- [What to produce]:
Report how many lines of the following entries include the string "rest"; respond with the number alone.

- Opening Delimiter -

-- pv_equiv track=rewrite | github.com/blakej2432/Algorithm-study | 프로그래머스/스택,큐/다리를 지나는 트럭.py | solution
-- ===== SOURCE A (Python) =====
-- def solution(bridge_length, weight, truck_weights):
--     answer = 0
--     trucks_on_bridge = [0] * bridge_length
--     while len(trucks_on_bridge):
--         answer += 1
--         trucks_on_bridge.pop(0)
--         if truck_weights:
--             if sum(trucks_on_bridge) + truck_weights[0] <= weight:
--                 trucks_on_bridge.append(truck_weights.pop(0))
--             else:
--                 trucks_on_bridge.append(0)
--     return answer
-- ===== SOURCE B (Python) =====
-- def solution(bridge_length, weight, truck_weights):
--     # Tick simulation keeping only the trucks actually on the bridge as
--     # (weight, leave_time) entries plus a running load, instead of A's
--     # zero-padded list that is re-summed every tick.  Once every truck has
--     # entered, the remaining drain phase is just bridge_length extra ticks,
--     # so we return t + bridge_length directly.
--     # Like A, this empties truck_weights in place (return-value equivalence).
--     if bridge_length <= 0:
--         return 0  # degenerate bridge: no truck ever occupies it, no time passes
--     on = []          # (weight, leave_time) of trucks on the bridge, entry order
--     load = 0         # sum of weights currently on the bridge
--     t = 0            # current tick
--     while truck_weights:
--         t += 1
--         # leave times are strictly increasing, so at most one truck departs per tick
--         if on and on[0][1] <= t:
--             load -= on.pop(0)[0]
--         w = truck_weights[0]
--         if load + w <= weight:
--             truck_weights.pop(0)
--             on.append((w, t + bridge_length))
--             load += w
--     return t + bridge_length
-- ===== Notes on version B (the rewrite author's own statement) =====
-- stated objective: alternative
-- what changed: B keeps only the trucks actually on the bridge as (weight, leave_time) entries with a running load instead of A's zero-padded list that is popped, re-summed over its whole length and padded every tick, and B returns t + bridge_length directly instead of simulating the final drain phase.
-- outside the precondition, e.g. on solution(2, 0, [-5, 5]): A returns 4, B returns 4
import Mathlib
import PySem

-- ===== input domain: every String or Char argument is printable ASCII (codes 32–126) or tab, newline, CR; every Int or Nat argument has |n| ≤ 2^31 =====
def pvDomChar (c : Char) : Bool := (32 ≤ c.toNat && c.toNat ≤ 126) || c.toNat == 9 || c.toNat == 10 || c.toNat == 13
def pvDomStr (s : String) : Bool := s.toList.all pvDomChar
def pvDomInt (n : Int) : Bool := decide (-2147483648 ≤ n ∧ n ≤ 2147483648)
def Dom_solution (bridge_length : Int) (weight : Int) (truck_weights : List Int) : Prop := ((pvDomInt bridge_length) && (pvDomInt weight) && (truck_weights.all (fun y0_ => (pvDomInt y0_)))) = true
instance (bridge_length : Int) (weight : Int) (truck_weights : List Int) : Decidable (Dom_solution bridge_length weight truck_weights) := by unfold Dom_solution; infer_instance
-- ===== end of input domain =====

-- B replaces A's zero-padded bridge list (re-summed every tick) by a deque of
-- (weight, leave_time) entries with a running load, and returns t + bridge_length
-- instead of simulating the final drain phase; like A, the Python B empties
-- truck_weights in place (the equivalence proved here is about the return value).

-- ===== PORT A =====
-- The while loop is ported as fuel recursion; the fuel is a totality guard only:
-- on inputs satisfying Pre_solution it is never exhausted (shown by the proof below).
def solA_loop (weight : Int) : Nat → Int → List Int → List Int → Int
  | 0, ans, _, _ => ans
  | _ + 1, ans, [], _ => ans
  | fuel + 1, ans, _ :: rest, tw =>
    match tw with
    | [] => solA_loop weight fuel (ans + 1) rest []
    | w :: tws =>
      if rest.sum + w ≤ weight then solA_loop weight fuel (ans + 1) (rest ++ [w]) tws
      else solA_loop weight fuel (ans + 1) (rest ++ [0]) (w :: tws)

def solution (bridge_length : Int) (weight : Int) (truck_weights : List Int) : Int :=
  solA_loop weight ((truck_weights.length + 1) * (bridge_length.toNat + 1)) 0
    (List.replicate bridge_length.toNat 0) truck_weights

-- ===== PORT B =====
-- Same fuel-as-totality-guard; never exhausted under Pre_solution.
def solB_loop (weight L : Int) : Nat → Int → List (Int × Int) → Int → List Int → Int
  | 0, t, _, _, _ => t + L
  | fuel + 1, t, on, load, tw =>
    match tw with
    | [] => t + L
    | w :: tws =>
      let t1 := t + 1
      let p : List (Int × Int) × Int :=
        match on with
        | (w0, lv0) :: os => if lv0 ≤ t1 then (os, load - w0) else ((w0, lv0) :: os, load)
        | [] => ([], load)
      if p.2 + w ≤ weight then
        solB_loop weight L fuel t1 (p.1 ++ [(w, t1 + L)]) (p.2 + w) tws
      else solB_loop weight L fuel t1 p.1 p.2 (w :: tws)

def solution_alt (bridge_length : Int) (weight : Int) (truck_weights : List Int) : Int :=
  if bridge_length ≤ 0 then 0
  else solB_loop weight bridge_length ((truck_weights.length + 1) * (bridge_length.toNat + 1)) 0 [] 0 truck_weights

-- ===== PRECONDITION & SPEC =====
-- Pre_ excludes positive-length bridges carrying a truck heavier than the weight
-- limit: there A loops forever once the bridge drains (only on a few such inputs do
-- negative weights let A return anyway, and B returns the same value there).
def Pre_solution (bridge_length : Int) (weight : Int) (truck_weights : List Int) : Prop :=
  bridge_length ≤ 0 ∨ (1 ≤ bridge_length ∧ ∀ x ∈ truck_weights, x ≤ weight)
instance (bridge_length : Int) (weight : Int) (truck_weights : List Int) : Decidable (Pre_solution bridge_length weight truck_weights) := by unfold Pre_solution; infer_instance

- Closing Delimiter -

- [Task result]:
4